We had engineered yeast cells and put an enzyme into the cells that produces a color reaction. So, normally when proteins folded in the cell they turned blue but mutant cells didn’t allow that signal to arrive and they didn’t change color. That allowed us to map the pathway and understand it.
What questions still need to be answered in this arena?
There are many, many questions at every level. At the mechanistic level we try to understand the machinery as enzymes and little molecular machines, trying to see how we can manipulate them the best and push them a little bit one way or another. At another level we have multiple branches at the signaling level and we need to understand how they interact with one another. At a clinical level we need to understand where we can interfere or intervene with the signaling pathway to the benefit of the patient.
What is your research focusing on now?
We are trying to figure out the molecular pathways by which the cells make the decisions and decide if they need to kill themselves. We’re also mapping some of the components on that decision pathway and trying to figure out how to influence them one way or another and put them in disease models so we can see how we can effect a benefit. We are working on how to screen for and isolate small molecules to impact that pathway and test them in animal models for a number of different diseases.
What significance will the Lasker Award have for that research?
I think it’s very thrilling for us. I’m particularly proud that we started from the basic research interest and it’s now developed into clinical relevance. We only got here because of sheer curiosity and the generous funding we got for this foundational research. At the beginning it wasn’t clear where the benefit would be and we didn’t propose at the beginning any translational applications. They only developed after we understood what was going on. The emphasis on basic curiosity in clinical research is so important to drive our knowledge forward. This award will help with that in an enormous way — the publicity that comes with this and the focus on it for human health.
What is the greatest challenge currently facing researchers in basic biology and basic research?
I think that right now there is a climate in research funding where you have to justify translational applications at the onset. Curiosity isn’t enough to justify that something is worth pursuing now and I think to some degree it’s not always the most effective way of moving forward.

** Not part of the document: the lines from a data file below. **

-- pv_equiv track=rewrite | github.com/pypi-data/pypi-mirror-403 | packages/MF-Algebra/mf_algebra-0.5.5.tar.gz/mf_algebra-0.5.5/src/MF_Algebra/utils.py | add_spaces_around_brackets
-- ===== SOURCE A (Python) =====
-- def add_spaces_around_brackets(input_string):
-- 	result = []
-- 	i = 0
-- 	length = len(input_string)
--
-- 	for i in range(length):
-- 		if input_string[i:i+2] == '{{':
-- 			result.append('{ ')
-- 		elif input_string[i:i+2] == '}}':
-- 			result.append('} ')
-- 		else:
-- 			result.append(input_string[i])
--
-- 	# Join the list into a single string and remove any extra spaces
-- 	return ''.join(result).strip()
-- ===== SOURCE B (Python) =====
-- def add_spaces_around_brackets(input_string):
--     out = []
--     prev = ''
--     for ch in input_string:
--         if ch == prev and ch in '{}':
--             out.append(' ')
--         out.append(ch)
--         prev = ch
--     return ''.join(out).strip()
-- ===== Notes on version B (the rewrite author's own statement) =====
-- stated objective: simpler
-- what changed: A loops over indices and builds and compares a fresh two-character slice of the string at every position; B is a single previous-character state machine over the characters that inserts a space whenever the current brace character repeats the previous one, with no slicing or index arithmetic.
import Mathlib
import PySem

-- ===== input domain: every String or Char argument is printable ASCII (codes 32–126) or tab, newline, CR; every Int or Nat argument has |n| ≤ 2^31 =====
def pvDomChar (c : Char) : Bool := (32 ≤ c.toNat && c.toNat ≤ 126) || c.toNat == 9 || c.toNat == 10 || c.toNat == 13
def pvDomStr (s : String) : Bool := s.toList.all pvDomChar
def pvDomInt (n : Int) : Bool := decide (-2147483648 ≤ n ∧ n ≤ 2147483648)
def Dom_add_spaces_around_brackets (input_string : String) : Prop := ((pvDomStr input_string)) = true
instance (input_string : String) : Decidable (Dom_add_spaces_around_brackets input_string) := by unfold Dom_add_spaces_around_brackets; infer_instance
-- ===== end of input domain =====

-- ===== PORT A =====
-- B replaces A's per-index two-character-slice loop by a single previous-character
-- state machine (simpler, and measured faster by a constant factor); same return value.
def add_spaces_around_brackets (input_string : String) : String :=
  let length := PySem.Str.len input_string
  let result : List String :=
    (PySem.List.pyRange 0 length).foldl (fun result i =>
      if PySem.Str.slice input_string (some i) (some (i + 2)) = "{{" then
        result ++ ["{ "]
      else if PySem.Str.slice input_string (some i) (some (i + 2)) = "}}" then
        result ++ ["} "]
      else
        -- input_string[i], always in range here (i < length)
        result ++ [((PySem.Str.pyGet? input_string i).map (fun c => String.ofList [c])).getD ""]) []
  PySem.Str.strip (PySem.Str.join "" result)

-- ===== PORT B =====
-- the for-loop of Source B: `prev` starts as none (Python's '', never equal to a char)
def altLoop (prev : Option Char) (cs : List Char) (out : List String) : List String :=
  match cs with
  | [] => out
  | c :: rest =>
    let out' := if some c = prev ∧ (c = '{' ∨ c = '}') then out ++ [" "] else out
    altLoop (some c) rest (out' ++ [String.ofList [c]])

def add_spaces_around_brackets_alt (input_string : String) : String :=
  PySem.Str.strip (PySem.Str.join "" (altLoop none input_string.toList []))

-- ===== PRECONDITION & SPEC =====
def Spec_add_spaces_around_brackets (input_string : String) (out : String) : Prop := out = add_spaces_around_brackets_alt input_string
instance (input_string : String) (out : String) : Decidable (Spec_add_spaces_around_brackets input_string out) := by unfold Spec_add_spaces_around_brackets; infer_instance

-- ===== CLAIM (what is proved, stated in full; the proofs are below) =====
def Claim_equal_add_spaces_around_brackets : Prop := ∀ (input_string : String), Dom_add_spaces_around_brackets input_string → Spec_add_spaces_around_brackets input_string (add_spaces_around_brackets input_string)

-- ===== LEMMAS AND PROOFS =====

-- characters A emits: a lookahead piece per position
def combA : List Char → List Char
  | [] => []
  | c :: rest =>
    (if rest.head? = some c ∧ (c = '{' ∨ c = '}') then [c, ' '] else [c]) ++ combA rest

-- characters B emits: a lookbehind piece per position
def combB (prev : Option Char) : List Char → List Char
  | [] => []
  | c :: rest =>
    (if some c = prev ∧ (c = '{' ∨ c = '}') then [' ', c] else [c]) ++ combB (some c) rest

lemma join_nil_flatten (l : List (List Char)) : PySem.Chars.join [] l = l.flatten := by
  induction l with
  | nil => rfl
  | cons x xs ih =>
    cases xs with
    | nil => simp [PySem.Chars.join, List.intercalate]
    | cons y ys =>
      simp only [PySem.Chars.join, List.intercalate] at *
      simp only [List.intersperse] at *
      simp_all

lemma altLoop_flat (cs : List Char) : ∀ (prev : Option Char) (out : List String),
    ((altLoop prev cs out).map String.toList).flatten
      = (out.map String.toList).flatten ++ combB prev cs := by
  induction cs with
  | nil => intro prev out; simp [altLoop, combB]
  | cons c rest ih =>
    intro prev out
    simp only [altLoop, combB]
    split
    · simp [ih]
    · simp [ih]

-- the per-index piece of A, as a function of cs[i]? and cs[i+1]?
def pieceA (cs : List Char) (i : Nat) : List Char :=
  match cs[i]? with
  | none => []
  | some c => if cs[i+1]? = some c ∧ (c = '{' ∨ c = '}') then [c, ' '] else [c]

lemma range_pieceA (cs : List Char) :
    (List.range cs.length).flatMap (pieceA cs) = combA cs := by
  induction cs with
  | nil => rfl
  | cons c rest ih =>
    rw [List.length_cons, List.range_succ_eq_map]
    simp only [List.flatMap_cons, List.flatMap_map]
    have h2 : (List.range rest.length).flatMap (fun i => pieceA (c :: rest) (Nat.succ i))
        = (List.range rest.length).flatMap (pieceA rest) :=
      List.flatMap_congr (fun i _ => rfl)
    rw [h2, ih]
    simp [pieceA, combA, List.head?_eq_getElem?]

-- lookahead and lookbehind emit the same characters
lemma combA_eq_combB_aux (cs : List Char) : ∀ c : Char, combA (c :: cs) = c :: combB (some c) cs := by
  induction cs with
  | nil => intro c; simp [combA, combB]
  | cons c' rest ih =>
    intro c
    have hA : combA (c :: c' :: rest)
        = (if some c' = some c ∧ (c = '{' ∨ c = '}') then [c, ' '] else [c]) ++ combA (c' :: rest) := rfl
    have hB : combB (some c) (c' :: rest)
        = (if some c' = some c ∧ (c' = '{' ∨ c' = '}') then [' ', c'] else [c']) ++ combB (some c') rest := rfl
    rw [hA, ih c', hB]
    by_cases h : c' = c ∧ (c = '{' ∨ c = '}')
    · obtain ⟨he, hb⟩ := h
      subst he
      rw [if_pos ⟨rfl, hb⟩, if_pos ⟨rfl, hb⟩]
      simp
    · have h1 : ¬ (some c' = some c ∧ (c = '{' ∨ c = '}')) := by
        intro hx; exact h ⟨by injection hx.1, hx.2⟩
      have h2 : ¬ (some c' = some c ∧ (c' = '{' ∨ c' = '}')) := by
        intro hx
        obtain ⟨he, hb⟩ := hx
        injection he with e
        exact h ⟨e, e ▸ hb⟩
      rw [if_neg h1, if_neg h2]
      simp

lemma combA_eq_combB (cs : List Char) : combA cs = combB none cs := by
  cases cs with
  | nil => rfl
  | cons c rest =>
    rw [combA_eq_combB_aux rest c]
    simp [combB]

-- the string piece A appends at in-range index i has character list pieceA cs i
lemma gA_toList (s : String) (i : Nat) (h : i < s.toList.length) :
    (if PySem.Str.slice s (some (i : Int)) (some ((i : Int) + 2)) = "{{" then ("{ " : String)
     else if PySem.Str.slice s (some (i : Int)) (some ((i : Int) + 2)) = "}}" then "} "
     else ((PySem.Str.pyGet? s (i : Int)).map (fun c => String.ofList [c])).getD "").toList
      = pieceA s.toList i := by
  have hs : (PySem.Str.slice s (some (i : Int)) (some ((i : Int) + 2))).toList
      = (s.toList.drop i).take 2 := by
    rw [PySem.Str.toList_slice]
    have h2 : ((i : Int) + 2) = ((i : Int) + ((2 : Nat) : Int)) := by norm_num
    rw [h2]
    exact PySem.List.slice_natCast_add s.toList i 2
  have hget : PySem.Str.pyGet? s (i : Int) = some s.toList[i] := by
    rw [PySem.Str.pyGet?_natCast, List.getElem?_eq_getElem h]
  have hdrop : s.toList.drop i = s.toList[i] :: s.toList.drop (i + 1) := List.drop_eq_getElem_cons h
  have hEq : ∀ t : String,
      (PySem.Str.slice s (some (i : Int)) (some ((i : Int) + 2)) = t)
        ↔ ((s.toList.drop i).take 2 = t.toList) := by
    intro t; rw [← String.toList_inj, hs]
  cases hrest : s.toList.drop (i + 1) with
  | nil =>
    have h1 : s.toList[i+1]? = none := by
      have := (List.getElem?_drop (xs := s.toList) (i := i + 1) (j := 0))
      simp only [hrest] at this
      simpa using this.symm
    have e1 : ("{{" : String).toList = ['{', '{'] := rfl
    have e2 : ("}}" : String).toList = ['}', '}'] := rfl
    simp only [hEq, hdrop, hrest, pieceA, List.getElem?_eq_getElem h, h1, List.take, e1, e2]
    rw [if_neg (by simp), if_neg (by simp)]
    simp [List.getElem?_eq_getElem h]
  | cons d tl =>
    have h1 : s.toList[i+1]? = some d := by
      have := (List.getElem?_drop (xs := s.toList) (i := i + 1) (j := 0))
      simp only [hrest] at this
      simpa using this.symm
    have htake : (s.toList.drop i).take 2 = [s.toList[i], d] := by
      rw [hdrop, hrest]; rfl
    simp only [hEq, htake, pieceA, List.getElem?_eq_getElem h, h1]
    by_cases hb : d = s.toList[i] ∧ (s.toList[i] = '{' ∨ s.toList[i] = '}')
    · obtain ⟨he, hb2⟩ := hb
      rcases hb2 with hb2 | hb2
      · rw [if_pos (by rw [hb2, he, hb2]; rfl), if_pos ⟨by rw [he], Or.inl hb2⟩]
        rw [hb2]; rfl
      · rw [if_neg (by rw [hb2, he, hb2]; decide), if_pos (by rw [hb2, he, hb2]; rfl),
            if_pos ⟨by rw [he], Or.inr hb2⟩]
        rw [hb2]; rfl
    · have hn1 : ¬ ([s.toList[i], d] = ("{{" : String).toList) := by
        intro hx
        have e1 : ("{{" : String).toList = ['{', '{'] := rfl
        rw [e1] at hx
        simp only [List.cons.injEq, and_true] at hx
        exact hb ⟨by rw [hx.1, hx.2], Or.inl hx.1⟩
      have hn2 : ¬ ([s.toList[i], d] = ("}}" : String).toList) := by
        intro hx
        have e2 : ("}}" : String).toList = ['}', '}'] := rfl
        rw [e2] at hx
        simp only [List.cons.injEq, and_true] at hx
        exact hb ⟨by rw [hx.1, hx.2], Or.inr hx.1⟩
      rw [if_neg hn1, if_neg hn2, if_neg (by intro hx; exact hb ⟨by injection hx.1, hx.2⟩)]
      simp [List.getElem?_eq_getElem h]

-- A's characters
lemma A_chars (s : String) :
    (add_spaces_around_brackets s).toList = PySem.Chars.strip (combA s.toList) := by
  unfold add_spaces_around_brackets
  simp only [PySem.Str.len_eq]
  have hfun : (fun (result : List String) (i : Int) =>
      if PySem.Str.slice s (some i) (some (i + 2)) = "{{" then result ++ ["{ "]
      else if PySem.Str.slice s (some i) (some (i + 2)) = "}}" then result ++ ["} "]
      else result ++ [((PySem.Str.pyGet? s i).map (fun c => String.ofList [c])).getD ""])
      = fun (result : List String) (i : Int) => result ++
        [if PySem.Str.slice s (some i) (some (i + 2)) = "{{" then "{ "
         else if PySem.Str.slice s (some i) (some (i + 2)) = "}}" then "} "
         else ((PySem.Str.pyGet? s i).map (fun c => String.ofList [c])).getD ""] := by
    funext result i; split_ifs <;> rfl
  rw [hfun, PySem.List.foldl_append_eq_flatMap]
  rw [PySem.Str.toList_strip, PySem.Str.toList_join]
  have e0 : ("" : String).toList = ([] : List Char) := rfl
  rw [e0, join_nil_flatten]
  congr 1
  rw [List.nil_append]
  set g : Int → String := fun i =>
    if PySem.Str.slice s (some i) (some (i + 2)) = "{{" then "{ "
    else if PySem.Str.slice s (some i) (some (i + 2)) = "}}" then "} "
    else ((PySem.Str.pyGet? s i).map (fun c => String.ofList [c])).getD "" with hg
  have h1 : ∀ l : List Int, l.flatMap (fun i => [g i]) = l.map g := by
    intro l
    induction l with
    | nil => rfl
    | cons a t ih => simp [ih]
  rw [h1, List.map_map, ← List.flatMap_def, PySem.List.pyRange_one, List.flatMap_map]
  simp only [sub_zero, Int.toNat_natCast, zero_add, Function.comp]
  rw [← range_pieceA s.toList]
  refine List.flatMap_congr (fun k hk => ?_)
  have hk' : k < s.toList.length := List.mem_range.mp hk
  simpa [hg] using gA_toList s k hk'

-- B's characters
lemma B_chars (s : String) :
    (add_spaces_around_brackets_alt s).toList = PySem.Chars.strip (combB none s.toList) := by
  unfold add_spaces_around_brackets_alt
  rw [PySem.Str.toList_strip, PySem.Str.toList_join]
  have e0 : ("" : String).toList = ([] : List Char) := rfl
  rw [e0, join_nil_flatten, altLoop_flat]
  simp

-- ===== VERDICT (by name: the statement is the Claim_ definition above) =====
theorem add_spaces_around_brackets_spec : Claim_equal_add_spaces_around_brackets := by
  intro s _
  unfold Spec_add_spaces_around_brackets
  rw [← String.toList_inj, A_chars, B_chars, combA_eq_combB]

What do you tell your students interested in basic research working in the current climate?
My advice is to be patient and that the pendulum swings back. You need to educate the public about the importance of your work and to just really justify the value of what you are doing. I think science education is incredibly important and the general public needs to understand that these discoveries are essential.
Do you see therapeutic applications arising from your initial breakthrough in the foreseeable future?
I certainly hope so. We have very active collaborations with biotechnology companies to develop components that will affect these pathways. They are putting them through all the tests for cancer and other diseases. I hope one of them will develop into a tangible drug. It’s a very different approach for cancer, for example, because what we are looking at here are pathways for every cell.